-- pv_equiv track=rewrite | github.com/rjuchnicki/adventofcode2025 | day4.py | part1
-- ===== SOURCE A (Python) =====
-- DIRS: list[tuple[int, int]] = [
--     (-1, -1),
--     (-1, 0),
--     (-1, 1),
--     (0, -1),
--     (0, 1),
--     (1, -1),
--     (1, 0),
--     (1, 1),
-- ]
--
-- def is_accessible(grid: list[list[str]], i: int, j: int) -> bool:
--     adjacent = 0
--     for di, dj in DIRS:
--         new_i = i + di
--         new_j = j + dj
--         if (
--             0 <= new_i < len(grid)
--             and 0 <= new_j < len(grid[0])
--             and grid[new_i][new_j] == "@"
--         ):
--             adjacent += 1
--
--     if adjacent < 4:
--         return True
--
--     return False
--
-- def part1(grid: list[list[str]]) -> int:
--     accessible = 0
--     for i in range(len(grid)):
--         for j in range(len(grid[0])):
--             if grid[i][j] == ".":
--                 continue
--
--             if is_accessible(grid, i, j):
--                 accessible += 1
--
--     return accessible
-- ===== SOURCE B (Python) =====
-- DIRS: list[tuple[int, int]] = [
--     (-1, -1),
--     (-1, 0),
--     (-1, 1),
--     (0, -1),
--     (0, 1),
--     (1, -1),
--     (1, 0),
--     (1, 1),
-- ]
--
-- def part1(grid: list[list[str]]) -> int:
--     if not grid:
--         return 0
--     rows, cols = len(grid), len(grid[0])
--     # Scatter: every '@' cell adds 1 to each in-bounds neighbor position.
--     targets = [
--         (i + di, j + dj)
--         for i in range(rows)
--         for j in range(cols)
--         if grid[i][j] == "@"
--         for di, dj in DIRS
--         if 0 <= i + di < rows and 0 <= j + dj < cols
--     ]
--     counts = {}
--     for p in targets:
--         counts[p] = counts.get(p, 0) + 1
--     return sum(
--         1
--         for i in range(rows)
--         for j in range(cols)
--         if grid[i][j] != "." and counts.get((i, j), 0) < 4
--     )
-- ===== Notes on version B (the rewrite author's own statement) =====
-- stated objective: faster
-- what changed: A gathers: for every cell it scans all 8 directions (through a per-cell Python function call) to count adjacent '@'; B scatters: one comprehension pass in which every '@' cell emits its in-bounds neighbour positions into a counter dict, then one tally pass over cells that are not '.', relying on DIRS being closed under negation.
import Mathlib
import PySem

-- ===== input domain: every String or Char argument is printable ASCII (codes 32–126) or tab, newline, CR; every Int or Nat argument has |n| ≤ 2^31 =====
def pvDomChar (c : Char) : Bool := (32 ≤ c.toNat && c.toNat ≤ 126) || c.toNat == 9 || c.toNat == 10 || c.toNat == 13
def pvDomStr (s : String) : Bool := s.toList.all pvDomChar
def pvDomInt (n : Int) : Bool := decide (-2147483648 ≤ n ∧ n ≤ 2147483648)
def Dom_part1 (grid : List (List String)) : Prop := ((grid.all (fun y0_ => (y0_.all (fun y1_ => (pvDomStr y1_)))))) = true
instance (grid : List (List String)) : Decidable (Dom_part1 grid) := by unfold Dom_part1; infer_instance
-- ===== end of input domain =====

-- B replaces A's per-cell gather over DIRS by one scatter pass (every '@' cell adds 1 to each
-- in-bounds neighbour position in a counter dict) and one tally pass; return values only,
-- neither program mutates its argument.

-- ===== PORT A =====
def pvDirs : List (Int × Int) :=
  [(-1,-1),(-1,0),(-1,1),(0,-1),(0,1),(1,-1),(1,0),(1,1)]

-- grid[i][j] for indices the surrounding bounds checks have already validated
def pvCell (grid : List (List String)) (i j : Int) : String :=
  PySem.List.pyGetD (PySem.List.pyGetD grid i []) j ""

def isAccessible (grid : List (List String)) (i j : Int) : Bool :=
  let adjacent : Int := pvDirs.foldl (fun adj d =>
    if 0 ≤ i + d.1 ∧ i + d.1 < (grid.length : Int) ∧
       0 ≤ j + d.2 ∧ j + d.2 < ((PySem.List.pyGetD grid 0 []).length : Int) ∧
       pvCell grid (i + d.1) (j + d.2) = "@"
    then adj + 1 else adj) 0
  decide (adjacent < 4)

def part1 (grid : List (List String)) : Int :=
  (PySem.List.pyRange 0 (grid.length : Int) 1).foldl (fun acc i =>
    (PySem.List.pyRange 0 ((PySem.List.pyGetD grid 0 []).length : Int) 1).foldl (fun acc j =>
      if pvCell grid i j = "." then acc
      else if isAccessible grid i j then acc + 1 else acc) acc) 0

-- ===== PORT B =====
-- the list comprehension of Source B: every in-bounds neighbour position of every '@' cell
def pvTargets (grid : List (List String)) (rows cols : Int) : List (Int × Int) :=
  (PySem.List.pyRange 0 rows 1).flatMap (fun i =>
    (PySem.List.pyRange 0 cols 1).flatMap (fun j =>
      if pvCell grid i j = "@" then
        (pvDirs.filter (fun d =>
          decide (0 ≤ i + d.1 ∧ i + d.1 < rows ∧ 0 ≤ j + d.2 ∧ j + d.2 < cols))).map
          (fun d => (i + d.1, j + d.2))
      else []))

def part1_alt (grid : List (List String)) : Int :=
  if grid = [] then 0
  else
    let rows : Int := (grid.length : Int)
    let cols : Int := ((PySem.List.pyGetD grid 0 []).length : Int)
    let counts : PySem.Dict (Int × Int) Int :=
      (pvTargets grid rows cols).foldl (fun d p => d.insert p (d.getD p 0 + 1)) PySem.Dict.empty
    ((PySem.List.pyRange 0 rows 1).map (fun i =>
      ((PySem.List.pyRange 0 cols 1).map (fun j =>
        if pvCell grid i j ≠ "." ∧ counts.getD (i, j) 0 < 4 then (1 : Int) else 0)).sum)).sum

-- ===== PRECONDITION & SPEC =====
-- Pre_ excludes exactly the ragged grids on which Python A raises IndexError (a row shorter
-- than row 0, indexed at a column only row 0 has); B raises the same IndexError there.
def Pre_part1 (grid : List (List String)) : Prop :=
  ∀ row ∈ grid, (PySem.List.pyGetD grid 0 []).length ≤ row.length
instance (grid : List (List String)) : Decidable (Pre_part1 grid) := by unfold Pre_part1; infer_instance

def pvWitness_part1 : List (List String) := [["@", "."], [".", "@"]]

def Spec_part1 (grid : List (List String)) (out : Int) : Prop := out = part1_alt grid
instance (grid : List (List String)) (out : Int) : Decidable (Spec_part1 grid out) := by unfold Spec_part1; infer_instance

-- ===== CLAIM (what is proved, stated in full; the proofs are below) =====
def Claim_equal_part1 : Prop := ∀ (grid : List (List String)), Dom_part1 grid → Pre_part1 grid → Spec_part1 grid (part1 grid)

-- ===== LEMMAS AND PROOFS =====

-- A's neighbour test for cell (i,j) against direction d, as a Bool predicate
def pvAdjP (grid : List (List String)) (rows cols i j : Int) : (Int × Int) → Bool :=
  fun d => decide (0 ≤ i + d.1 ∧ i + d.1 < rows ∧ 0 ≤ j + d.2 ∧ j + d.2 < cols ∧
    pvCell grid (i + d.1) (j + d.2) = "@")

-- counting occurrences in a flatMap, summand by summand
theorem pv_count_flatMap {α : Type} (l : List α) (g : α → List (Int × Int)) (p : Int × Int) :
    (l.flatMap g).count p = (l.map (fun x => (g x).count p)).sum := by
  induction l with
  | nil => simp
  | cons a t ih => simp [List.count_append, ih]

-- swapping a double list sum (Nat)
theorem pv_sum_swap {α β : Type} (l : List α) (m : List β) (f : α → β → Nat) :
    (l.map (fun x => (m.map (fun y => f x y)).sum)).sum
      = (m.map (fun y => (l.map (fun x => f x y)).sum)).sum := by
  induction l with
  | nil => simp
  | cons a t ih => simp [ih, List.sum_map_add]

-- a sum over a range whose summand pins the index to one value
theorem pv_sum_pin (C b : Int) (Q : Int → Prop) [DecidablePred Q] :
    ((PySem.List.pyRange 0 C 1).map (fun j => if j = b ∧ Q j then (1 : Nat) else 0)).sum
      = if 0 ≤ b ∧ b < C ∧ Q b then 1 else 0 := by
  have hs : ((PySem.List.pyRange 0 C 1).map (fun j => if j = b ∧ Q j then (1 : Nat) else 0)).sum
      = (PySem.List.pyRange 0 C 1).countP (fun j => decide (j = b ∧ Q j)) := by
    induction (PySem.List.pyRange 0 C 1) with
    | nil => simp
    | cons a t ih => by_cases h : a = b ∧ Q a <;> simp [h, ih, List.countP_cons] <;> omega
  rw [hs]
  by_cases hQ : Q b
  · have hcnt : (PySem.List.pyRange 0 C 1).countP (fun j => decide (j = b ∧ Q j))
        = (PySem.List.pyRange 0 C 1).count b := by
      rw [List.count_eq_countP]
      exact List.countP_congr (by intro x hx; constructor <;> intro h <;> simp_all)
    rw [hcnt]
    by_cases hb : 0 ≤ b ∧ b < C
    · rw [List.count_eq_one_of_mem (PySem.List.nodup_pyRange_one 0 C)
        (PySem.List.mem_pyRange_one.mpr ⟨hb.1, hb.2⟩)]
      simp [hb, hQ]
    · rw [List.count_eq_zero_of_not_mem
        (by intro hm; exact hb (by simpa [PySem.List.mem_pyRange_one] using hm))]
      simp; omega
  · rw [List.countP_eq_zero.mpr (by intro x hx; simp; intro h; subst h; exact fun q => hQ q)]
    simp [hQ]

-- membership of (u,v) in a duplicate-free list split into pinned indicators
theorem pv_mem_split (P : Prop) [Decidable P] (u v : Int) (l : List (Int × Int)) (hl : l.Nodup) :
    (if P ∧ (u, v) ∈ l then (1 : Nat) else 0)
      = (l.map (fun d => if P ∧ u = d.1 ∧ v = d.2 then (1 : Nat) else 0)).sum := by
  induction l with
  | nil => simp
  | cons a t ih =>
    have hna : a ∉ t := (List.nodup_cons.mp hl).1
    have iht := ih (List.nodup_cons.mp hl).2
    by_cases hP : P
    · by_cases h1 : (u, v) = a
      · have h2 : (u, v) ∉ t := h1 ▸ hna
        have hsum : (List.map (fun d => if P ∧ u = d.1 ∧ v = d.2 then (1 : Nat) else 0) t).sum = 0 := by
          rw [← iht]; simp [h2]
        subst h1
        simp [hP] at hsum ⊢
        simp [hsum]
      · have hm : ((u, v) ∈ a :: t) ↔ ((u, v) ∈ t) := by simp [List.mem_cons, h1]
        have hne : ¬(u = a.1 ∧ v = a.2) := by
          intro ⟨e1, e2⟩; exact h1 (Prod.ext e1 e2)
        simp only [List.map, List.sum_cons, hm, if_neg (by tauto : ¬(P ∧ u = a.1 ∧ v = a.2))]
        rw [iht]; omega
    · simp [hP]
####################
WHAT THE TASK REQUIRES:
Copy every line of the listing where the word "adds" appears.

REPLY TO THE TASK:
--     # Scatter: every '@' cell adds 1 to each in-bounds neighbor position.
-- B replaces A's per-cell gather over DIRS by one scatter pass (every '@' cell adds 1 to each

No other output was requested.